# Information provided

-- ===== PRECONDITION & SPEC =====
-- Pre_ is exactly the set of inputs on which the Python A returns normally: red_v nonempty
-- (else red_v[0] raises), and, unless row 0 is empty (m = 0: nothing is indexed), all three
-- radii nonnegative (a negative radius always sends the index j-radius past the row end at
-- j = m-1, an IndexError) and every accessed row long enough (else IndexError).
def Pre_buildFeatureArray (red_v : List (List Int)) (green_v : List (List Int)) (blue_v : List (List Int)) (radius : Int) (radius1 : Int) (radius2 : Int) : Prop :=
  red_v ≠ [] ∧
  ((PySem.List.pyGetD red_v 0 ([] : List Int)).length = 0 ∨
   (0 ≤ radius ∧ 0 ≤ radius1 ∧ 0 ≤ radius2 ∧
    red_v.length ≤ green_v.length ∧ red_v.length ≤ blue_v.length ∧
    (∀ row ∈ red_v, (PySem.List.pyGetD red_v 0 ([] : List Int)).length ≤ row.length) ∧
    (∀ row ∈ green_v.take red_v.length, (PySem.List.pyGetD red_v 0 ([] : List Int)).length ≤ row.length) ∧
    (∀ row ∈ blue_v.take red_v.length, (PySem.List.pyGetD red_v 0 ([] : List Int)).length ≤ row.length)))
instance (red_v : List (List Int)) (green_v : List (List Int)) (blue_v : List (List Int)) (radius : Int) (radius1 : Int) (radius2 : Int) : Decidable (Pre_buildFeatureArray red_v green_v blue_v radius radius1 radius2) := by unfold Pre_buildFeatureArray; infer_instance
-- if every level up to N is inhabited, there are more than N distinct states of length I.length
theorem pvLevels_bound {btns : List (List Int)} {I : List Bool} {N : Nat}
    (h : ∀ k, k ≤ N → ∃ m, pvED btns I m k) : N < 2 ^ I.length := by
  classical
  set L := (List.range (N + 1)).pmap
      (fun k (hk : k ≤ N) => Classical.choose (h k hk))
      (fun k hk => by simpa using Nat.lt_succ_iff.mp (List.mem_range.mp hk)) with hL
  have hspec : ∀ k (hk : k ≤ N), pvED btns I (Classical.choose (h k hk)) k :=
    fun k hk => Classical.choose_spec (h k hk)
  have hnd : L.Nodup := by
    refine List.Nodup.pmap ?_ (List.nodup_range)
    intro a ha b hb hab
    exact pvED_unique (hab ▸ hspec a ha) (hspec b hb)
  have hlen : ∀ x ∈ L, x.length = I.length := by
    intro x hx
    rw [hL] at hx
    obtain ⟨k, hk, hkx⟩ := List.mem_pmap.mp hx
    exact hkx ▸ pvReach_length (hspec k (by simpa using Nat.lt_succ_iff.mp (List.mem_range.mp hk))).1
  have := pvCard_boolvec L I.length hnd hlen
  have hLlen : L.length = N + 1 := by simp [hL]
  omega

theorem pvED_lt_card {btns : List (List Int)} {I T : List Bool} {d : Nat}
    (hD : pvED btns I T d) : d < 2 ^ I.length := by
  exact pvLevels_bound (fun k hk => pvED_level_nonempty hD hk)

theorem pvExists_empty_level (btns : List (List Int)) (I : List Bool) :
    ∃ k ≤ 2 ^ I.length, ∀ m, ¬ pvED btns I m k := by
  by_contra hc
  push_neg at hc
  have : ∀ k, k ≤ 2 ^ I.length → ∃ m, pvED btns I m k := fun k hk => hc k hk
  exact absurd (pvLevels_bound this) (by omega)
-- pv_equiv track=rewrite | github.com/ChanMo/TikLocal | tiklocal/services/downloader.py | _domain_candidates
-- ===== SOURCE A (Python) =====
-- def _domain_candidates(host: str) -> list[str]:
--     host = host.strip().lower().strip(".")
--     if not host:
--         return []
--     parts = host.split(".")
--     if len(parts) <= 1:
--         return [host]
--     candidates = []
--     for i in range(0, len(parts) - 1):
--         candidates.append(".".join(parts[i:]))
--     return candidates
-- ===== SOURCE B (Python) =====
-- def _domain_candidates(host: str) -> list[str]:
--     host = host.strip().lower().strip(".")
--     if not host:
--         return []
--     parts = host.split(".")
--     if len(parts) <= 1:
--         return [host]
--     return _suffixes(parts)
--
--
-- def _suffixes(parts):
--     """All dotted suffixes with >= 2 labels, longest first: recursion on the
--     head label, reusing the longest suffix of the tail instead of re-joining."""
--     if len(parts) == 2:
--         return [parts[0] + "." + parts[1]]
--     rest = _suffixes(parts[1:])
--     return [parts[0] + "." + rest[0]] + rest
-- ===== Notes on version B (the rewrite author's own statement) =====
-- stated objective: alternative
-- what changed: Replaces the index loop that dot-joins each slice by a recursion on the label list which builds every suffix from the tail's already-built longest suffix with a single concatenation.
import Mathlib
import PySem

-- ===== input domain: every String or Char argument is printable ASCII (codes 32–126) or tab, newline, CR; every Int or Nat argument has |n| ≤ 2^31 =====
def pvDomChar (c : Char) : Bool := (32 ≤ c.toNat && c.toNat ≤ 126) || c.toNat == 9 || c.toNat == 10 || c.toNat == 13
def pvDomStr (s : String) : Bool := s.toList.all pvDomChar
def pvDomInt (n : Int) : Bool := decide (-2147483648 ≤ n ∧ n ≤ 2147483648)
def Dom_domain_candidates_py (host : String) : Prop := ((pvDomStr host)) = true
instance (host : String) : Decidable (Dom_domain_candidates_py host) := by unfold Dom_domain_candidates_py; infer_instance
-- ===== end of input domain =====

-- B builds each suffix from the tail's longest suffix by one concatenation (recursion on the labels)
-- instead of A's index loop joining every slice; same return value, alternative decomposition.

-- ===== PORT A =====
def domain_candidates_py (host : String) : List String :=
  -- host = host.strip().lower().strip(".")
  let h := PySem.Chars.stripChars (PySem.Chars.lower (PySem.Chars.strip host.toList)) ['.']
  if h = [] then []
  else
    let parts := PySem.Chars.splitOn h ['.']
    if parts.length ≤ 1 then [String.ofList h]
    else
      -- for i in range(0, len(parts) - 1): candidates.append(".".join(parts[i:]))
      (PySem.List.pyRange 0 ((parts.length : Int) - 1) 1).foldl
        (fun cands i =>
          cands ++ [String.ofList (PySem.Chars.join ['.'] (PySem.List.slice parts (some i) none))]) []

-- ===== PORT B =====
-- _suffixes: recursion on the head label, reusing the tail's longest suffix (rest[0])
def pvSuffixes : List (List Char) → List (List Char)
  | [] => []
  | [_] => []
  | [a, b] => [a ++ '.' :: b]
  | a :: b :: c :: rest =>
      let r := pvSuffixes (b :: c :: rest)
      (a ++ '.' :: r.headD []) :: r

def domain_candidates_py_alt (host : String) : List String :=
  let h := PySem.Chars.stripChars (PySem.Chars.lower (PySem.Chars.strip host.toList)) ['.']
  if h = [] then []
  else
    let parts := PySem.Chars.splitOn h ['.']
    if parts.length ≤ 1 then [String.ofList h]
    else (pvSuffixes parts).map String.ofList

-- ===== PRECONDITION & SPEC =====
def Spec_domain_candidates_py (host : String) (out : List String) : Prop := out = domain_candidates_py_alt host
instance (host : String) (out : List String) : Decidable (Spec_domain_candidates_py host out) := by unfold Spec_domain_candidates_py; infer_instance

-- ===== CLAIM (what is proved, stated in full; the proofs are below) =====
def Claim_equal_domain_candidates_py : Prop := ∀ (host : String), Dom_domain_candidates_py host → Spec_domain_candidates_py host (domain_candidates_py host)

-- ===== LEMMAS AND PROOFS =====

-- pvSuffixes characterised: the joins of all suffixes parts[i:] for i < length-1, longest first
theorem pvSuffixes_eq : ∀ (parts : List (List Char)), 2 ≤ parts.length →
    pvSuffixes parts
      = (List.range (parts.length - 1)).map
          (fun i => PySem.Chars.join ['.'] (parts.drop i))
  | [a, b], _ => by
      simp [pvSuffixes, List.range_succ, PySem.Chars.join_cons_cons, PySem.Chars.join_singleton]
  | a :: b :: c :: rest, _ => by
      have ih := pvSuffixes_eq (b :: c :: rest) (by simp)
      simp only [pvSuffixes]
      rw [ih]
      have hlen : (a :: b :: c :: rest).length - 1 = (rest.length + 1) + 1 := by simp
      have hlen2 : (b :: c :: rest).length - 1 = rest.length + 1 := by simp
      rw [hlen, hlen2, List.range_succ_eq_map, List.range_succ_eq_map]
      simp [List.range_succ_eq_map, List.map_map, Function.comp_def, List.drop_succ_cons, PySem.Chars.join_cons_cons]

theorem domain_candidates_py_spec' (host : String) :
    domain_candidates_py host = domain_candidates_py_alt host := by
  unfold domain_candidates_py domain_candidates_py_alt
  by_cases h0 : PySem.Chars.stripChars (PySem.Chars.lower (PySem.Chars.strip host.toList)) ['.'] = []
  · simp [h0]
  · simp only [if_neg h0]
    set parts := PySem.Chars.splitOn
      (PySem.Chars.stripChars (PySem.Chars.lower (PySem.Chars.strip host.toList)) ['.']) ['.'] with hp
    by_cases h1 : parts.length ≤ 1
    · simp [h1]
    · simp only [if_neg h1]
      have h2 : 2 ≤ parts.length := by omega
      rw [pvSuffixes_eq parts h2]
      have hc : ((parts.length : Int) - 1) = ((parts.length - 1 : Nat) : Int) := by omega
      rw [hc, PySem.List.pyRange_zero_natCast, List.foldl_map,
          PySem.List.foldl_append_singleton_eq_map]
      simp [PySem.List.slice_from_natCast, List.map_map]

-- ===== VERDICT (by name: the statement is the Claim_ definition above) =====
theorem domain_candidates_py_spec : Claim_equal_domain_candidates_py := by
  intro host _
  exact domain_candidates_py_spec' host
-- pv_equiv track=rewrite | github.com/A1eeeeex/carla_testbed | tbio/ros2/observability.py | infer_topic_types
-- ===== SOURCE A (Python) =====
-- from typing import Dict, Iterable, List, Optional
--
-- def infer_topic_types(topics: Iterable[str]) -> Dict[str, str]:
--     typed: Dict[str, str] = {}
--     for topic in topics:
--         if not topic:
--             continue
--         if topic.endswith("/image"):
--             typed[topic] = "sensor_msgs/msg/Image"
--         elif topic.endswith("/camera_info"):
--             typed[topic] = "sensor_msgs/msg/CameraInfo"
--         elif topic.endswith("/imu"):
--             typed[topic] = "sensor_msgs/msg/Imu"
--         elif topic.endswith("/gnss"):
--             typed[topic] = "sensor_msgs/msg/NavSatFix"
--         elif topic.endswith("/points") or topic.endswith("/point_cloud"):
--             typed[topic] = "sensor_msgs/msg/PointCloud2"
--         elif topic.endswith("/odom"):
--             typed[topic] = "nav_msgs/msg/Odometry"
--         elif topic.endswith("/objects3d"):
--             typed[topic] = "vision_msgs/msg/Detection3DArray"
--         elif topic.endswith("/objects_markers"):
--             typed[topic] = "visualization_msgs/msg/MarkerArray"
--         elif topic.endswith("/objects_gt_json"):
--             typed[topic] = "std_msgs/msg/String"
--         elif topic == "/clock":
--             typed[topic] = "rosgraph_msgs/msg/Clock"
--         elif topic == "/tf":
--             typed[topic] = "tf2_msgs/msg/TFMessage"
--     return typed
-- ===== SOURCE B (Python) =====
-- _LEAF_TYPES = {
--     "image": "sensor_msgs/msg/Image",
--     "camera_info": "sensor_msgs/msg/CameraInfo",
--     "imu": "sensor_msgs/msg/Imu",
--     "gnss": "sensor_msgs/msg/NavSatFix",
--     "points": "sensor_msgs/msg/PointCloud2",
--     "point_cloud": "sensor_msgs/msg/PointCloud2",
--     "odom": "nav_msgs/msg/Odometry",
--     "objects3d": "vision_msgs/msg/Detection3DArray",
--     "objects_markers": "visualization_msgs/msg/MarkerArray",
--     "objects_gt_json": "std_msgs/msg/String",
-- }
-- _EXACT_TYPES = {
--     "/clock": "rosgraph_msgs/msg/Clock",
--     "/tf": "tf2_msgs/msg/TFMessage",
-- }
--
-- def _topic_type(topic):
--     # every suffix rule of the original is '/<leaf>' with no further '/',
--     # so it holds iff the last path segment of the topic equals <leaf>
--     _, sep, leaf = topic.rpartition("/")
--     mt = _LEAF_TYPES.get(leaf) if sep else None
--     return mt if mt is not None else _EXACT_TYPES.get(topic)
--
-- def infer_topic_types(topics):
--     pairs = ((t, _topic_type(t)) for t in topics if t)
--     return {t: mt for t, mt in pairs if mt is not None}
-- ===== Notes on version B (the rewrite author's own statement) =====
-- stated objective: faster
-- what changed: Instead of trying A's eleven ordered suffix/equality branches per topic, B splits each topic at its last '/' (rpartition) and resolves the last path segment with a single dict lookup, falling back to an exact-name dict; correct because every suffix rule of A is '/<leaf>' with distinct leaves, so at most one rule can match and first-match order is irrelevant.
import Mathlib
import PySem
-- pv_equiv track=rewrite | github.com/aicoder2048/xiehouyu_game | game_ui.py | create_masked_html
-- ===== SOURCE A (Python) =====
-- from typing import Callable, Optional, List
--
-- def create_masked_html(text: str, mask_positions: List[int]) -> str:
--     """Create HTML with CSS masking boxes"""
--     if not mask_positions:
--         return text
--
--     # Create spans with masking for specified positions
--     html_parts = []
--     for i, char in enumerate(text):
--         if i in mask_positions:
--             # Create a masked character
--             html_parts.append(f'<span class="masked-char" data-char="{char}">&nbsp;</span>')
--         else:
--             html_parts.append(char)
--
--     return ''.join(html_parts)
-- ===== SOURCE B (Python) =====
-- def create_masked_html(text, mask_positions):
--     """Create HTML with CSS masking boxes"""
--     chars = list(text)
--     for p in mask_positions:
--         if 0 <= p < len(chars):
--             chars[p] = f'<span class="masked-char" data-char="{text[p]}">&nbsp;</span>'
--     return ''.join(chars)
-- ===== Notes on version B (the rewrite author's own statement) =====
-- stated objective: faster
-- what changed: B builds a mutable char buffer and overwrites only the (in-range) masked positions, instead of scanning every character and testing list membership for each index.
import Mathlib
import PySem

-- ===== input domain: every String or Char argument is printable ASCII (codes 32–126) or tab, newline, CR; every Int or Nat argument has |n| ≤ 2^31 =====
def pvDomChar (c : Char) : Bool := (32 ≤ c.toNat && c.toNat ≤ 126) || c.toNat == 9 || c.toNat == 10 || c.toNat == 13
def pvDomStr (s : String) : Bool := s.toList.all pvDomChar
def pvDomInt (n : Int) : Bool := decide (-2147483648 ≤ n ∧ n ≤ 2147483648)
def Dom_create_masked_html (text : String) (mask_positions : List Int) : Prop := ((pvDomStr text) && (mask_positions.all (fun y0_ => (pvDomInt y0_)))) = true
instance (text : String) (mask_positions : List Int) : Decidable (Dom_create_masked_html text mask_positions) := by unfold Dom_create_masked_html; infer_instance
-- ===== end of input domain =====

-- B edits a mutable char buffer at each (in-range) masked position instead of scanning
-- every character and testing membership: more idiomatic, and total just like A.

-- the f-string '<span class="masked-char" data-char="{c}">&nbsp;</span>' (shared literal)
def pvSpan (c : Char) : String :=
  "<span class=\"masked-char\" data-char=\"" ++ String.singleton c ++ "\">&nbsp;</span>"

-- ===== PORT A =====
def create_masked_html (text : String) (mask_positions : List Int) : String :=
  if mask_positions.isEmpty then text
  else
    -- for i, char in enumerate(text): append span or char
    let html_parts : List String :=
      (PySem.List.enumerate text.toList 0).foldl
        (fun acc ic => acc ++ [if ic.1 ∈ mask_positions then pvSpan ic.2 else String.singleton ic.2]) []
    String.join html_parts

-- ===== PORT B =====
def create_masked_html_alt (text : String) (mask_positions : List Int) : String :=
  -- chars = list(text)
  let chars : List String := text.toList.map String.singleton
  -- for p in mask_positions: if 0 <= p < len(chars): chars[p] = span(text[p])
  -- (text[p] is in range under the guard; getD ' ' is exact there)
  let chars :=
    mask_positions.foldl
      (fun acc p =>
        if 0 ≤ p ∧ p < (text.toList.length : Int) then
          acc.set p.toNat (pvSpan (text.toList.getD p.toNat ' '))
        else acc)
      chars
  String.join chars

-- ===== PRECONDITION & SPEC =====
def Spec_create_masked_html (text : String) (mask_positions : List Int) (out : String) : Prop := out = create_masked_html_alt text mask_positions
instance (text : String) (mask_positions : List Int) (out : String) : Decidable (Spec_create_masked_html text mask_positions out) := by unfold Spec_create_masked_html; infer_instance

-- ===== CLAIM (what is proved, stated in full; the proofs are below) =====
def Claim_equal_create_masked_html : Prop := ∀ (text : String) (mask_positions : List Int), Dom_create_masked_html text mask_positions → Spec_create_masked_html text mask_positions (create_masked_html text mask_positions)

-- ===== LEMMAS AND PROOFS =====

theorem pv_foldl_append {α β : Type} (f : α → β) :
    ∀ (l : List α) (init : List β),
      l.foldl (fun acc x => acc ++ [f x]) init = init ++ l.map f := by
  intro l
  induction l with
  | nil => simp
  | cons x xs ih => intro init; simp [List.foldl_cons, ih]

-- B's fold: length is preserved
theorem pv_fold_length (t : List Char) :
    ∀ (mps : List Int) (acc : List String),
      (mps.foldl
        (fun acc p =>
          if 0 ≤ p ∧ p < (t.length : Int) then
            acc.set p.toNat (pvSpan (t.getD p.toNat ' '))
          else acc) acc).length = acc.length := by
  intro mps
  induction mps with
  | nil => simp
  | cons p ps ih =>
    intro acc
    simp only [List.foldl_cons]
    rw [ih]
    split <;> simp

-- B's fold, elementwise: position i holds the span iff (i : Int) occurs among the positions
theorem pv_fold_get (t : List Char) :
    ∀ (mps : List Int) (acc : List String) (hlen : acc.length = t.length)
      (i : Nat) (h : i < t.length),
        (mps.foldl
          (fun acc p =>
            if 0 ≤ p ∧ p < (t.length : Int) then
              acc.set p.toNat (pvSpan (t.getD p.toNat ' '))
            else acc) acc)[i]'(by rw [pv_fold_length]; omega)
          = if (i : Int) ∈ mps then pvSpan (t[i]'h) else acc[i]'(by omega) := by
  intro mps
  induction mps with
  | nil => intro acc hlen i h; simp
  | cons p ps ih =>
    intro acc hlen i h
    by_cases hg : 0 ≤ p ∧ p < (t.length : Int)
    · simp only [List.foldl_cons, if_pos hg]
      have hlen' : (acc.set p.toNat (pvSpan (t.getD p.toNat ' '))).length = t.length := by
        simp [hlen]
      rw [ih _ hlen' i h]
      by_cases hm : (i : Int) ∈ ps
      · simp [hm, List.mem_cons, or_comm]
      · rw [if_neg hm]
        by_cases hip : (i : Int) = p
        · have hpn : p.toNat = i := by omega
          have : (i : Int) ∈ p :: ps := by simp [hip]
          rw [if_pos this, List.getElem_set, if_pos hpn, hpn, List.getD_eq_getElem _ _ h]
        · have : ¬ (i : Int) ∈ p :: ps := by simp [hip, hm]
          rw [if_neg this]
          rw [List.getElem_set_ne (by omega)]
    · simp only [List.foldl_cons, if_neg hg]
      rw [ih _ hlen i h]
      by_cases hm : (i : Int) ∈ ps
      · simp [hm, List.mem_cons, or_comm]
      · rw [if_neg hm]
        have hip : (i : Int) ≠ p := by
          intro he
          exact hg ⟨by omega, by omega⟩
        have : ¬ (i : Int) ∈ p :: ps := by simp [hip, hm]
        rw [if_neg this]

theorem pv_join_singletons (l : List Char) :
    String.join (l.map String.singleton) = String.ofList l := by
  have h : (String.join (l.map String.singleton)).toList = l := by
    induction l with
    | nil => simp
    | cons c cs ih => simp [String.toList_join] at ih ⊢; exact ih
  have h2 := congrArg String.ofList h
  simp only [String.ofList_toList] at h2
  exact h2

-- ===== VERDICT (by name: the statement is the Claim_ definition above) =====
theorem create_masked_html_spec : Claim_equal_create_masked_html := by
  intro text mps _
  unfold Spec_create_masked_html create_masked_html create_masked_html_alt
  set t := text.toList with ht
  by_cases he : mps.isEmpty
  · rw [if_pos he]
    have : mps = [] := List.isEmpty_iff.mp he
    subst this
    simp only [List.foldl_nil]
    rw [pv_join_singletons]
    simp [ht]
  · rw [if_neg he]
    simp only [pv_foldl_append, List.nil_append]
    have hlen : (t.map String.singleton).length = t.length := by simp
    congr 1
    apply List.ext_getElem
    · rw [pv_fold_length]
      simp [PySem.List.length_enumerate]
    · intro i h1 h2
      have hi : i < t.length := by
        simpa [PySem.List.length_enumerate] using h1
      rw [pv_fold_get t mps (t.map String.singleton) hlen i hi]
      simp [PySem.List.getElem_enumerate]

# Required action
All lines from the listing above that include "there" should be shown.

# Your solution
-- if every level up to N is inhabited, there are more than N distinct states of length I.length
  -- (text[p] is in range under the guard; getD ' ' is exact there)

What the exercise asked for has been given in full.